===== Data supplied
-- pv_equiv track=rewrite | github.com/angelmorales0/-angelmorales0-sw-challenge-fall-2024 | load.py | validate_interval
-- ===== SOURCE A (Python) =====
-- def validate_interval(interval):
--
--     if not interval:
--         return False
--
--     valid_units = {'s', 'm', 'h', 'd'}
--     num = ""
--
--     for char in interval:
--         if char.isdigit():
--             num += char
--         elif char in valid_units:
--             if not num:  # No number before unit
--                 return False
--             num = ""
--         else:
--             return False
--
--     return num == ""  # Should have ended with a valid unit
-- ===== SOURCE B (Python) =====
-- def validate_interval(interval):
--     if not interval:
--         return False
--     s = interval
--     while s:
--         k = 0
--         while k < len(s) and s[k].isdigit():
--             k += 1
--         if k == 0 or k == len(s) or s[k] not in ('s', 'm', 'h', 'd'):
--             return False
--         s = s[k + 1:]
--     return True
-- ===== Notes on version B (the rewrite author's own statement) =====
-- stated objective: alternative
-- what changed: B replaces A's char-by-char scan with a digit accumulator string by a tokenising loop: repeatedly consume a maximal digit run, require the next char to be a unit, and continue on the remaining suffix; no accumulator is kept.
import Mathlib
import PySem

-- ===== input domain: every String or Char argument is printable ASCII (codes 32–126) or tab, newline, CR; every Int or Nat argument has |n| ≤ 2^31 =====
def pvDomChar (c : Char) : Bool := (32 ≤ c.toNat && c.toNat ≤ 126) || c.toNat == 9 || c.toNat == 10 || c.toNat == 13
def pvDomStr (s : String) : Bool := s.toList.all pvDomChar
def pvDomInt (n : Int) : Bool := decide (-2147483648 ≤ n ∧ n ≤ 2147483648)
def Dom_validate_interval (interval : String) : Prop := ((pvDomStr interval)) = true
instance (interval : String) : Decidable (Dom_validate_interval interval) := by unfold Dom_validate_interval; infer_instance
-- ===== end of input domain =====

-- B replaces A's accumulator scan by a tokenising loop over maximal digit runs; alternative decomposition, same O(n) cost.


-- ===== PORT A =====
-- A's for-loop over the characters, carrying the accumulated digit string `num`.
def goA : List Char → List Char → Bool
  | [], num => num.isEmpty
  | c :: rest, num =>
    if PySem.Chars.isdigit c then goA rest (num ++ [c])
    else if c = 's' ∨ c = 'm' ∨ c = 'h' ∨ c = 'd' then
      if num.isEmpty then false else goA rest []
    else false

def validate_interval (interval : String) : Bool :=
  if interval.toList.isEmpty then false
  else goA interval.toList []

-- ===== PORT B =====
-- B's outer while loop on the remaining suffix; the inner digit-counting while is `dropWhile isdigit`.
def goB : List Char → Bool
  | [] => true
  | c :: cs =>
    let rest := (c :: cs).dropWhile PySem.Chars.isdigit
    if rest.length = (c :: cs).length then false       -- k == 0
    else
      match _h : rest with
      | [] => false                                     -- k == len(s)
      | u :: tl =>
        if u = 's' ∨ u = 'm' ∨ u = 'h' ∨ u = 'd' then goB tl else false
  termination_by l => l.length
  decreasing_by
    have hle := List.length_dropWhile_le (p := PySem.Chars.isdigit) (l := c :: cs)
    rw [show List.dropWhile PySem.Chars.isdigit (c :: cs) = u :: tl from _h] at hle
    simp at hle ⊢
    omega

def validate_interval_alt (interval : String) : Bool :=
  if interval.toList.isEmpty then false
  else goB interval.toList

-- ===== PRECONDITION & SPEC =====
def Spec_validate_interval (interval : String) (out : Bool) : Prop := out = validate_interval_alt interval
instance (interval : String) (out : Bool) : Decidable (Spec_validate_interval interval out) := by unfold Spec_validate_interval; infer_instance

-- ===== CLAIM (what is proved, stated in full; the proofs are below) =====
def Claim_equal_validate_interval : Prop := ∀ (interval : String), Dom_validate_interval interval → Spec_validate_interval interval (validate_interval interval)

-- ===== LEMMAS AND PROOFS =====

theorem goB_cons (c : Char) (cs : List Char) :
    goB (c :: cs) =
      (if ((c :: cs).dropWhile PySem.Chars.isdigit).length = (c :: cs).length then false
       else
         match (c :: cs).dropWhile PySem.Chars.isdigit with
         | [] => false
         | u :: tl => if u = 's' ∨ u = 'm' ∨ u = 'h' ∨ u = 'd' then goB tl else false) := by
  rw [goB]
  rcases h2 : List.dropWhile PySem.Chars.isdigit (c :: cs) with _ | ⟨u, tl⟩ <;> simp

theorem goA_eq_goB (l : List Char) : ∀ num : List Char, num.all PySem.Chars.isdigit → goA l num = goB (num ++ l) := by
  induction l with
  | nil =>
    intro num hnum
    cases num with
    | nil => simp [goA, goB]
    | cons a as =>
      have h1 : (a :: as).dropWhile PySem.Chars.isdigit = [] :=
        (List.dropWhile_eq_nil_iff (p := PySem.Chars.isdigit)).mpr
          (fun x hx => List.all_eq_true.mp hnum x (by simp [hx]))
      simp only [List.append_nil, goA, goB_cons, h1]
      simp
  | cons c rest ih =>
    intro num hnum
    by_cases hd : PySem.Chars.isdigit c
    · have h2 : goB (num ++ c :: rest) = goB ((num ++ [c]) ++ rest) := by simp
      rw [h2, goA, if_pos hd]
      exact ih (num ++ [c]) (by simp_all)
    · -- c is not a digit: the dropWhile of num ++ c :: rest is c :: rest
      have hdw : (num ++ c :: rest).dropWhile PySem.Chars.isdigit = c :: rest := by
        rw [List.dropWhile_append]
        have h1 : num.dropWhile PySem.Chars.isdigit = [] :=
          (List.dropWhile_eq_nil_iff (p := PySem.Chars.isdigit)).mpr
            (fun x hx => List.all_eq_true.mp hnum x (by simp [hx]))
        rw [h1, List.dropWhile_cons_of_neg hd]
        simp
      rw [goA, if_neg hd]
      cases num with
      | nil =>
        rw [List.nil_append] at hdw
        rw [List.nil_append, goB_cons]
        simp [hdw]
      | cons a as =>
        have hdw2 : List.dropWhile PySem.Chars.isdigit (a :: (as ++ c :: rest)) = c :: rest := by
          simpa using hdw
        have hne : ¬ ((List.dropWhile PySem.Chars.isdigit (a :: (as ++ c :: rest))).length
            = (a :: (as ++ c :: rest)).length) := by
          rw [hdw2]; simp; omega
        rw [show (a :: as) ++ c :: rest = a :: (as ++ c :: rest) from rfl, goB_cons, if_neg hne, hdw2]
        by_cases hu : c = 's' ∨ c = 'm' ∨ c = 'h' ∨ c = 'd'
        · simp only [if_pos hu, List.isEmpty_cons, Bool.false_eq_true, if_false]
          simpa using ih [] (by simp)
        · simp [hu]

-- ===== VERDICT (by name: the statement is the Claim_ definition above) =====
theorem validate_interval_spec : Claim_equal_validate_interval := by
  intro interval _
  unfold Spec_validate_interval validate_interval validate_interval_alt
  by_cases h : interval.toList.isEmpty
  · simp [h]
  · simp only [h]
    simpa using goA_eq_goB interval.toList [] (by simp)
lemma main_lemma (bs : List Int) (h : ∀ x ∈ bs, x = 0 ∨ x = 1) (h0 : (0 : Int) ∈ bs) :
    bestR bs.reverse = bLoop [] 0 bs := by
  suffices H : ∀ (N : Nat) (bs : List Int), bs.length ≤ N → (∀ x ∈ bs, x = 0 ∨ x = 1) →
      (0 : Int) ∈ bs → bestR bs.reverse = bLoop [] 0 bs from H bs.length bs le_rfl h h0
  intro N
  induction N with
  | zero =>
    intro bs hlen h h0
    have : bs = [] := List.length_eq_zero_iff.mp (Nat.le_zero.mp hlen)
    subst this; simp at h0
  | succ N ih =>
    intro bs hlen h h0
    obtain ⟨u, v, rfl, hv⟩ := last_zero bs h0
    have hu01 : ∀ x ∈ u, x = 0 ∨ x = 1 := fun x hx => h x (by simp [hx])
    have hv01 : ∀ x ∈ v, x = 0 ∨ x = 1 := fun x hx => h x (by simp [hx])
    have hrev : (u ++ 0 :: v).reverse = v.reverse ++ 0 :: u.reverse := by simp
    have hvr0 : (0 : Int) ∉ v.reverse := by simpa using hv
    have hvr01 : ∀ x ∈ v.reverse, x = 0 ∨ x = 1 := fun x hx => hv01 x (by simpa using hx)
    rw [hrev, bestR_decomp v.reverse u.reverse hvr0 hvr01, bLoop_decomp u v hv hv01]
    have hlenu : u.length ≤ N := by
      have := hlen; simp only [List.length_append, List.length_cons] at this; omega
    by_cases hu : (0 : Int) ∈ u
    · rw [ih u hlenu hu01 hu]
      simp only [List.length_reverse]
      omega
    · have hur0 : (0 : Int) ∉ u.reverse := by simpa using hu
      have hur01 : ∀ x ∈ u.reverse, x = 0 ∨ x = 1 := fun x hx => hu01 x (by simpa using hx)
      rw [bestR_all_ones u.reverse hur0 hur01, scanOnes_all_ones u.reverse hur0 hur01,
        bLoop_no_zero u _ _ hu]
      simp only [List.length_reverse]
      omega

lemma bits_eq (n : Int) :
    (PySem.List.pyRange 31 (-1) (-1)).map (fun i => PySem.Int.band (n >>> i.toNat) 1) = bitsA n 31 := by
  have h1 : PySem.List.pyRange 31 (-1) (-1) = ((List.range 32).reverse).map (fun i : Nat => (i : Int)) := by
    decide
  rw [h1, List.map_map, bitsA]
  apply List.map_congr_left
  intro x _
  simp [Function.comp, PySem.Int.band_one, pvBit, Int.toNat_natCast, Int.shiftRight_natCast_right]

-- ===== VERDICT (by name: the statement is the Claim_ definition above) =====
theorem longest_bit_subsequence_after_flip_spec : Claim_equal_longest_bit_subsequence_after_flip := by
  intro n _
  unfold Spec_longest_bit_subsequence_after_flip
  unfold longest_bit_subsequence_after_flip longest_bit_subsequence_after_flip_alt
  rw [show ((1 : Int) <<< 31) = (2 : Int) ^ 31 from by decide]
  rw [show (33 : Nat) = 31 + 2 from rfl, aLoop_eq_fold n 31 0 0 0]
  rw [bits_eq]
  have h01 : ∀ x ∈ bitsA n 31, x = 0 ∨ x = 1 := by
    intro x hx
    simp only [bitsA, List.mem_map] at hx
    obtain ⟨i, _, rfl⟩ := hx
    exact pvBit01 n i
  rw [fold_char n _ h01]
  by_cases h0 : (0 : Int) ∈ bitsA n 31
  · rw [if_pos h0, main_lemma _ h01 h0]
  · rw [if_neg h0]
    have h0r : (0 : Int) ∉ (bitsA n 31).reverse := by simpa using h0
    have h01r : ∀ x ∈ (bitsA n 31).reverse, x = 0 ∨ x = 1 := fun x hx => h01 x (by simpa using hx)
    rw [bestR_all_ones _ h0r h01r]
    simp [bitsA]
==========
__Exercise__.
Write out exactly, please, the lines beginning at the start of the material and ending with the line that holds "num => num.isEmpty", both included.

__Solution to this task__.
-- pv_equiv track=rewrite | github.com/angelmorales0/-angelmorales0-sw-challenge-fall-2024 | load.py | validate_interval
-- ===== SOURCE A (Python) =====
-- def validate_interval(interval):
--
--     if not interval:
--         return False
--
--     valid_units = {'s', 'm', 'h', 'd'}
--     num = ""
--
--     for char in interval:
--         if char.isdigit():
--             num += char
--         elif char in valid_units:
--             if not num:  # No number before unit
--                 return False
--             num = ""
--         else:
--             return False
--
--     return num == ""  # Should have ended with a valid unit
-- ===== SOURCE B (Python) =====
-- def validate_interval(interval):
--     if not interval:
--         return False
--     s = interval
--     while s:
--         k = 0
--         while k < len(s) and s[k].isdigit():
--             k += 1
--         if k == 0 or k == len(s) or s[k] not in ('s', 'm', 'h', 'd'):
--             return False
--         s = s[k + 1:]
--     return True
-- ===== Notes on version B (the rewrite author's own statement) =====
-- stated objective: alternative
-- what changed: B replaces A's char-by-char scan with a digit accumulator string by a tokenising loop: repeatedly consume a maximal digit run, require the next char to be a unit, and continue on the remaining suffix; no accumulator is kept.
import Mathlib
import PySem

-- ===== input domain: every String or Char argument is printable ASCII (codes 32–126) or tab, newline, CR; every Int or Nat argument has |n| ≤ 2^31 =====
def pvDomChar (c : Char) : Bool := (32 ≤ c.toNat && c.toNat ≤ 126) || c.toNat == 9 || c.toNat == 10 || c.toNat == 13
def pvDomStr (s : String) : Bool := s.toList.all pvDomChar
def pvDomInt (n : Int) : Bool := decide (-2147483648 ≤ n ∧ n ≤ 2147483648)
def Dom_validate_interval (interval : String) : Prop := ((pvDomStr interval)) = true
instance (interval : String) : Decidable (Dom_validate_interval interval) := by unfold Dom_validate_interval; infer_instance
-- ===== end of input domain =====

-- B replaces A's accumulator scan by a tokenising loop over maximal digit runs; alternative decomposition, same O(n) cost.


-- ===== PORT A =====
-- A's for-loop over the characters, carrying the accumulated digit string `num`.
def goA : List Char → List Char → Bool
  | [], num => num.isEmpty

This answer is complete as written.